Stored items:
BEGIN

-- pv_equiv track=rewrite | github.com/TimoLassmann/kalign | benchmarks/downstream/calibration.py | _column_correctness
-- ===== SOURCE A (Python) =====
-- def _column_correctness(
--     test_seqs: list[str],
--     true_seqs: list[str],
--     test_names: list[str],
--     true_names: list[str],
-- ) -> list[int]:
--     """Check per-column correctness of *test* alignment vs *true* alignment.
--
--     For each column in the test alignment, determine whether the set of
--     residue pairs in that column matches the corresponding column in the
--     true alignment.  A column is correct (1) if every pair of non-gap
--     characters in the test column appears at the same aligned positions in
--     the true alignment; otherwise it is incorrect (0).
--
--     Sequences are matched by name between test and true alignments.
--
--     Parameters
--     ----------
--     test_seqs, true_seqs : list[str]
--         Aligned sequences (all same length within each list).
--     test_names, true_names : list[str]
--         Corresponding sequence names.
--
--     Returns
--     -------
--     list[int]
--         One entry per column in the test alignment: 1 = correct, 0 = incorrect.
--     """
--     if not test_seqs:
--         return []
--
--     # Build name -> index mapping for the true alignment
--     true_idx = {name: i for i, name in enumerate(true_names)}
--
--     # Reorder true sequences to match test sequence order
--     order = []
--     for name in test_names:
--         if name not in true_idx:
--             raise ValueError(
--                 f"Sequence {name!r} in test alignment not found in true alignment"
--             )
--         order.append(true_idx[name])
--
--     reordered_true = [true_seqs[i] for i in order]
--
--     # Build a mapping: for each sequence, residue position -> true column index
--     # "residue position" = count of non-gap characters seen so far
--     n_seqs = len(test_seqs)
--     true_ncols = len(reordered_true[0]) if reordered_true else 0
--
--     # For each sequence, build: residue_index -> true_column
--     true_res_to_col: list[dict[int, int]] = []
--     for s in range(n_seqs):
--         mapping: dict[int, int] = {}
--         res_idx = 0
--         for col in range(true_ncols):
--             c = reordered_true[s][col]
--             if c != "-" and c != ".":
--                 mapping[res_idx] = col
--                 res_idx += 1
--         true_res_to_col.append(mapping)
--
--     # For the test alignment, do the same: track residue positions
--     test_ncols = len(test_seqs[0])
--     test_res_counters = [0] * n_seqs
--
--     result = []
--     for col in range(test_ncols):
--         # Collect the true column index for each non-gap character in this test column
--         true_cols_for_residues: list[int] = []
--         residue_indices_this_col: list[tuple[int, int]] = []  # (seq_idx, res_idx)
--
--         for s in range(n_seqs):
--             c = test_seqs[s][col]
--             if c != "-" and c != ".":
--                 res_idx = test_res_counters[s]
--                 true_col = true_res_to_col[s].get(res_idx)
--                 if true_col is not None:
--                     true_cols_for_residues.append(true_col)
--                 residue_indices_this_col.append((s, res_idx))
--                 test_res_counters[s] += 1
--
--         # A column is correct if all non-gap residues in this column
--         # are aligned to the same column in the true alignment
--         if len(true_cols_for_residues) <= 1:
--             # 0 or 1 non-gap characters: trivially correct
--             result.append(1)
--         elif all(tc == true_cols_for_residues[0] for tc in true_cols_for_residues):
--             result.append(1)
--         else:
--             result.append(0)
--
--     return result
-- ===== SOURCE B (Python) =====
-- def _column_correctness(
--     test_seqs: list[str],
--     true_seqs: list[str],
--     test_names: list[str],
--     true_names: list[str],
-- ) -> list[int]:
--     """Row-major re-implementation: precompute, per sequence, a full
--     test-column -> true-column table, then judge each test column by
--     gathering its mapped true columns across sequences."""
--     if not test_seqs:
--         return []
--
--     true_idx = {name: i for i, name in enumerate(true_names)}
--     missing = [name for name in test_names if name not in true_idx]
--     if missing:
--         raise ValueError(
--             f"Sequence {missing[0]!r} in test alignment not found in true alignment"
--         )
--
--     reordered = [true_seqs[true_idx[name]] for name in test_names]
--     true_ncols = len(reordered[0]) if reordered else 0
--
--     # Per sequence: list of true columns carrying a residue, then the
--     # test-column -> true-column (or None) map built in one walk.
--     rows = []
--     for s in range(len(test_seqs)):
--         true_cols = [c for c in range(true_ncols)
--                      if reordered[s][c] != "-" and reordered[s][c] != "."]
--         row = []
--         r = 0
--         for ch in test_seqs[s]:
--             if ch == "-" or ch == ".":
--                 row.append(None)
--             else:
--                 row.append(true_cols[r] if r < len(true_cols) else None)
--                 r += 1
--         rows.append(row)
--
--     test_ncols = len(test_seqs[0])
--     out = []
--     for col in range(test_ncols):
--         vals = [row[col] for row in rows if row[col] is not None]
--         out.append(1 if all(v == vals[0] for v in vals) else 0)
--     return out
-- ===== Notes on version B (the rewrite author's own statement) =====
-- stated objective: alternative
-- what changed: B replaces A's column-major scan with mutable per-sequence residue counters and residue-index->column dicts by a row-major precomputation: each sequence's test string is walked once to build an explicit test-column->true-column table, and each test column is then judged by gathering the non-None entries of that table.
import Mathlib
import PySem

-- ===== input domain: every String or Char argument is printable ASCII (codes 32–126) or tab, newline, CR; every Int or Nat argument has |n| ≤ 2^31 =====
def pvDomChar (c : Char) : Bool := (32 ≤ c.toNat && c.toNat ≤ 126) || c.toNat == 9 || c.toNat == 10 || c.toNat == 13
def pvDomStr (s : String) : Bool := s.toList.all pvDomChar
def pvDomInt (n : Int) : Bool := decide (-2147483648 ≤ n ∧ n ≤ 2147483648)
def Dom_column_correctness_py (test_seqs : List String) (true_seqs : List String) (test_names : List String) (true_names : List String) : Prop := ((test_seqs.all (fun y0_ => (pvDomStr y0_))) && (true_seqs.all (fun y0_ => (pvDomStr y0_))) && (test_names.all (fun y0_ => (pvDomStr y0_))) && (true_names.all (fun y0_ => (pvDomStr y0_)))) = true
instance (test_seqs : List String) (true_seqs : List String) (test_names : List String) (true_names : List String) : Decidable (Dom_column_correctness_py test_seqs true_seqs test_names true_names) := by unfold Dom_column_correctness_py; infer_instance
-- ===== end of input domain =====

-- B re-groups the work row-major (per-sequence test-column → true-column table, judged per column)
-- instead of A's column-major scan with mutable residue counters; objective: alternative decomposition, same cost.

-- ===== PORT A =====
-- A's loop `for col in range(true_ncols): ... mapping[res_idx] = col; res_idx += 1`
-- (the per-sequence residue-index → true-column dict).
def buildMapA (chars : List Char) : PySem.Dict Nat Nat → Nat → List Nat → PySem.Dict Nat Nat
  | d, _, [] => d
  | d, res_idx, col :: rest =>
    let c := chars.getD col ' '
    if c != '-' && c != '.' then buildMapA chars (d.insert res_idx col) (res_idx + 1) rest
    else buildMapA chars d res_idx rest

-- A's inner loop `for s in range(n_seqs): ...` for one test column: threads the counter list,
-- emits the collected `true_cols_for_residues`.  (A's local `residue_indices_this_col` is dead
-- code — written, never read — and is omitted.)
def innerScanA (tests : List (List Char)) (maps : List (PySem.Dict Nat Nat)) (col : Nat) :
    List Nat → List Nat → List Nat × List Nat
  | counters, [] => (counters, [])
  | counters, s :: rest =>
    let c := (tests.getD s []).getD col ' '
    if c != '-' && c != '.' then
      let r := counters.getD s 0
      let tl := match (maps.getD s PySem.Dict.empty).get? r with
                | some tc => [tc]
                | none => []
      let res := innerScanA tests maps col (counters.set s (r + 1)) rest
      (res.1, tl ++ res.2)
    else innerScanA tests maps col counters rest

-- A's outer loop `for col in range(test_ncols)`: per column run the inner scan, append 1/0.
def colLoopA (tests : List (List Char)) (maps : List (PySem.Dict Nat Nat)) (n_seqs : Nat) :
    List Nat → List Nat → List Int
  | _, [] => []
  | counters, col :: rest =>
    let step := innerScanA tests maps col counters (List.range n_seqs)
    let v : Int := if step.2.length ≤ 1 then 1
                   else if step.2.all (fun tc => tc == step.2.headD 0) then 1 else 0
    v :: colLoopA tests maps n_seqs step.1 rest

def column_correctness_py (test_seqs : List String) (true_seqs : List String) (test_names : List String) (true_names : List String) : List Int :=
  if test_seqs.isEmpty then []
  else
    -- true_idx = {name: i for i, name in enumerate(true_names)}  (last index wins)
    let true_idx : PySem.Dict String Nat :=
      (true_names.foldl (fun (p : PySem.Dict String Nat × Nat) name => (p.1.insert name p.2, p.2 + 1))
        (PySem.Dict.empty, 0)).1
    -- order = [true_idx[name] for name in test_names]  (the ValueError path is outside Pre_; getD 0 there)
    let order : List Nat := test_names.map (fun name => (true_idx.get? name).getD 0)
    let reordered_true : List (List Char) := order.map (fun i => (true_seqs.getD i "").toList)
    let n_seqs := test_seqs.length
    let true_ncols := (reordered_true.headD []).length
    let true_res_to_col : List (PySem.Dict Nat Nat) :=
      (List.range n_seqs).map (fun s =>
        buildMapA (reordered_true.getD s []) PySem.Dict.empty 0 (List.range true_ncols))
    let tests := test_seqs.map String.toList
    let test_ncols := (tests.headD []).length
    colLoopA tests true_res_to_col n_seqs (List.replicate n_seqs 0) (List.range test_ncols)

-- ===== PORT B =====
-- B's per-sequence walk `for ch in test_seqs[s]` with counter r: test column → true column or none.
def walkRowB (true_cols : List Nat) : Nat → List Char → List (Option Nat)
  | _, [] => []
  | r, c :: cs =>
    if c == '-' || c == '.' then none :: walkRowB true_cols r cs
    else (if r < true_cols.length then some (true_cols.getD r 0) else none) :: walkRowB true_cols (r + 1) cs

END
BEGIN

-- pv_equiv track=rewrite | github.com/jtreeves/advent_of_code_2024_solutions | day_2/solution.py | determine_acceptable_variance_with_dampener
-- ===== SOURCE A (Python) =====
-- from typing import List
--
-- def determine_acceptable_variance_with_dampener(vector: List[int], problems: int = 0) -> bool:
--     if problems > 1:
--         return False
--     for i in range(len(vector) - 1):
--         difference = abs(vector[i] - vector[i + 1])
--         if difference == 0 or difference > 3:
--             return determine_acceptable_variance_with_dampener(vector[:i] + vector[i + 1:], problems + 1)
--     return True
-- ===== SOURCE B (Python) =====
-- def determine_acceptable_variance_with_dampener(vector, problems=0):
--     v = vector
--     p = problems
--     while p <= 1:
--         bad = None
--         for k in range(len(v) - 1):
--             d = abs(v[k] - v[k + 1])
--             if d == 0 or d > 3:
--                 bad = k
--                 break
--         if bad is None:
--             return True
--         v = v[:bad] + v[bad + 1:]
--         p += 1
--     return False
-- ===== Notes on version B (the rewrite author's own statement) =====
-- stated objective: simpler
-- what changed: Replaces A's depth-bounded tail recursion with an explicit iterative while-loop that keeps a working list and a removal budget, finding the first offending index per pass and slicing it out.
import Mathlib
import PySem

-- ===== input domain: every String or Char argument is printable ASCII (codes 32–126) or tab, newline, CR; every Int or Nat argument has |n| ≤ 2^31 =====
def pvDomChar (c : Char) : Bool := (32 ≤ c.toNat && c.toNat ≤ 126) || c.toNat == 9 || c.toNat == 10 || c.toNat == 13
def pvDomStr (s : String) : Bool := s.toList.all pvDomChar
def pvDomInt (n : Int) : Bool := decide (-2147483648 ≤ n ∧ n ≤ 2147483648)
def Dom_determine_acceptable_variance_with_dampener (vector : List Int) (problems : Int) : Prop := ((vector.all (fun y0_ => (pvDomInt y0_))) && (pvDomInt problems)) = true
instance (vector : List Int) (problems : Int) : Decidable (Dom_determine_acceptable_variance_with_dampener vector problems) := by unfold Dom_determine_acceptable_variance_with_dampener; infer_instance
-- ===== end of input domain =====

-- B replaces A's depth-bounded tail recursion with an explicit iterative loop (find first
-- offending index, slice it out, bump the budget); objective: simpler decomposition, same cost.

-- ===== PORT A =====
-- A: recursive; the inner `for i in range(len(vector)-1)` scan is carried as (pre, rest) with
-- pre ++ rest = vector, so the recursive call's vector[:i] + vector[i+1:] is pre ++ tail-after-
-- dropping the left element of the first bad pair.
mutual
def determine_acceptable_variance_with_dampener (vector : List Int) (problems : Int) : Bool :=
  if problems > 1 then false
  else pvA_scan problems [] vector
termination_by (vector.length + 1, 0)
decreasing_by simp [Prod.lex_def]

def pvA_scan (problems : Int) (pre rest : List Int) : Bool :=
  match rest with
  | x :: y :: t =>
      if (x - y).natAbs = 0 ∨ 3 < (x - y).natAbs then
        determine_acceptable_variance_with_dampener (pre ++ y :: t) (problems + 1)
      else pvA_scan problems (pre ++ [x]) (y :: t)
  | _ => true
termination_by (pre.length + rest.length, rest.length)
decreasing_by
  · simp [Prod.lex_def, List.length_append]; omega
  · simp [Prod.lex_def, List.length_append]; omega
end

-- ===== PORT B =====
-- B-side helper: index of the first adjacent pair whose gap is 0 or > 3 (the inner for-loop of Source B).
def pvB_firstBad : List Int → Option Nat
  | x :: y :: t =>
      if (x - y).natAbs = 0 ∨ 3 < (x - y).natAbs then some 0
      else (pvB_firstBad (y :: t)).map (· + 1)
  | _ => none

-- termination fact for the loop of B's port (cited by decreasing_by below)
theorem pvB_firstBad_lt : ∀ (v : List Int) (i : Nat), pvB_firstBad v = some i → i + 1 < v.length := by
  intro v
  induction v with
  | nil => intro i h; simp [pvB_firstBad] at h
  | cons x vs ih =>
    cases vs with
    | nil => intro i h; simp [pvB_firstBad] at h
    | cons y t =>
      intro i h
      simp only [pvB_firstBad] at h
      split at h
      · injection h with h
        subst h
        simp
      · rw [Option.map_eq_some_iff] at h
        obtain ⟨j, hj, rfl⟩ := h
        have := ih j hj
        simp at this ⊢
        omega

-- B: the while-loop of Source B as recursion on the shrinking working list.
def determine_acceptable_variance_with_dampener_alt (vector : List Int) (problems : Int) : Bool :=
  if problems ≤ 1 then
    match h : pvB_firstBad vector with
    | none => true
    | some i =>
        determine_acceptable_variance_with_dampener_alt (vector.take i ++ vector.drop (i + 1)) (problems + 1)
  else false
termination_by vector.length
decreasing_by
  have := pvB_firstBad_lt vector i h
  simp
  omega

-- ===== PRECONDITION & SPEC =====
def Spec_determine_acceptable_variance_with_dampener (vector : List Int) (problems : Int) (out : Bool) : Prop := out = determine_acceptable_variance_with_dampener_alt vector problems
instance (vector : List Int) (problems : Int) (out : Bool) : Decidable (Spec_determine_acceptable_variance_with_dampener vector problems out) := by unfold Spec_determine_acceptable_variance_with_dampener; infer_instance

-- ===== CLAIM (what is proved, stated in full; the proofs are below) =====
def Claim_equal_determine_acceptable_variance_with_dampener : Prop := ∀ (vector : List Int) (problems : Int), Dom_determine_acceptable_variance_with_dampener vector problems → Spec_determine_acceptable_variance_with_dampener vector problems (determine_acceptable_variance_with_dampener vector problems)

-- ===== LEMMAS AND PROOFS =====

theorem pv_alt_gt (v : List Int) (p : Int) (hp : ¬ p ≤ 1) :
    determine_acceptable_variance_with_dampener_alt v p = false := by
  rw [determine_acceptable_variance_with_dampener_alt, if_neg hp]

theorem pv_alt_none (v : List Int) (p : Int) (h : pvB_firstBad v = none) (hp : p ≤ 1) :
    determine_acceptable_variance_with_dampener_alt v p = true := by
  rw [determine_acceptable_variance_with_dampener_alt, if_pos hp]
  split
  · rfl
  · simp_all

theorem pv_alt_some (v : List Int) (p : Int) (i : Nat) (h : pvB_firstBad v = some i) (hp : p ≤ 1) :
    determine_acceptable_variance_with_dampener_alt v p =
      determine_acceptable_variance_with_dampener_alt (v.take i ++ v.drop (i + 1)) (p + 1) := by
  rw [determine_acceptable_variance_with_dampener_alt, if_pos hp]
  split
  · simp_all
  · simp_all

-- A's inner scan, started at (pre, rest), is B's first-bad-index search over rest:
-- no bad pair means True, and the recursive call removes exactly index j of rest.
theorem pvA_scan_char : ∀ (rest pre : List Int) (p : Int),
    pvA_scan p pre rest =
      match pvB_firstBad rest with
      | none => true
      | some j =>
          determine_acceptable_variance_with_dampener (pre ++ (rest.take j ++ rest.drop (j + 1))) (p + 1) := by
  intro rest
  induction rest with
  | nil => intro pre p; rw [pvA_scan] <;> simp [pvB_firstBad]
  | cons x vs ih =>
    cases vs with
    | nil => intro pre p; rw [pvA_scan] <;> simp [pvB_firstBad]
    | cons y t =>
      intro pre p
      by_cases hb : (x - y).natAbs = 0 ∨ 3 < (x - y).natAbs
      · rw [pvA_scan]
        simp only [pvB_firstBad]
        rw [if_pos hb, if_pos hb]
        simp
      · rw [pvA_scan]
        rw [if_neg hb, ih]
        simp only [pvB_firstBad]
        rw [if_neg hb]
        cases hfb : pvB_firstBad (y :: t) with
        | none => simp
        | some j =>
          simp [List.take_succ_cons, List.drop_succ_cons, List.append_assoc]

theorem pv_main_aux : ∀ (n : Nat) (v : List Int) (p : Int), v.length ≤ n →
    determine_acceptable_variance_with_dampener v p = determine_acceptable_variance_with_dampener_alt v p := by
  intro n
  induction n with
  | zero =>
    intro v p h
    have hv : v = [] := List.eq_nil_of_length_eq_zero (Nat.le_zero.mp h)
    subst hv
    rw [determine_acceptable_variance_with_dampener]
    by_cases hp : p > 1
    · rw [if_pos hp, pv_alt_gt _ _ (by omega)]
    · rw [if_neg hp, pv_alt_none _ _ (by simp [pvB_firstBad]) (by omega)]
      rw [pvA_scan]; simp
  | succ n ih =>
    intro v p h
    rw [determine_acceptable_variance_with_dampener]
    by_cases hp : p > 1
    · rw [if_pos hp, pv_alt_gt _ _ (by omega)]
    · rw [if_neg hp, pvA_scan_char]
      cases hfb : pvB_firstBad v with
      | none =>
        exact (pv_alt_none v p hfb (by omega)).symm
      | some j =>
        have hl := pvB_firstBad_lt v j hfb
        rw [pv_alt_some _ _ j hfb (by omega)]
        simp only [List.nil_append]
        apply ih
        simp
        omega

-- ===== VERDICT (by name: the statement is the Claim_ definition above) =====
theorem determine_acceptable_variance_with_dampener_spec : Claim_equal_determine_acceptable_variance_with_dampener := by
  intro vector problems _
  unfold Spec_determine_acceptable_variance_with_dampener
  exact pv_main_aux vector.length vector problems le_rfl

END

**ASSIGNED TASK:** Find how many lines in the entries above have the string "rows" and report only that number.

**WORKED SOLUTION:** 3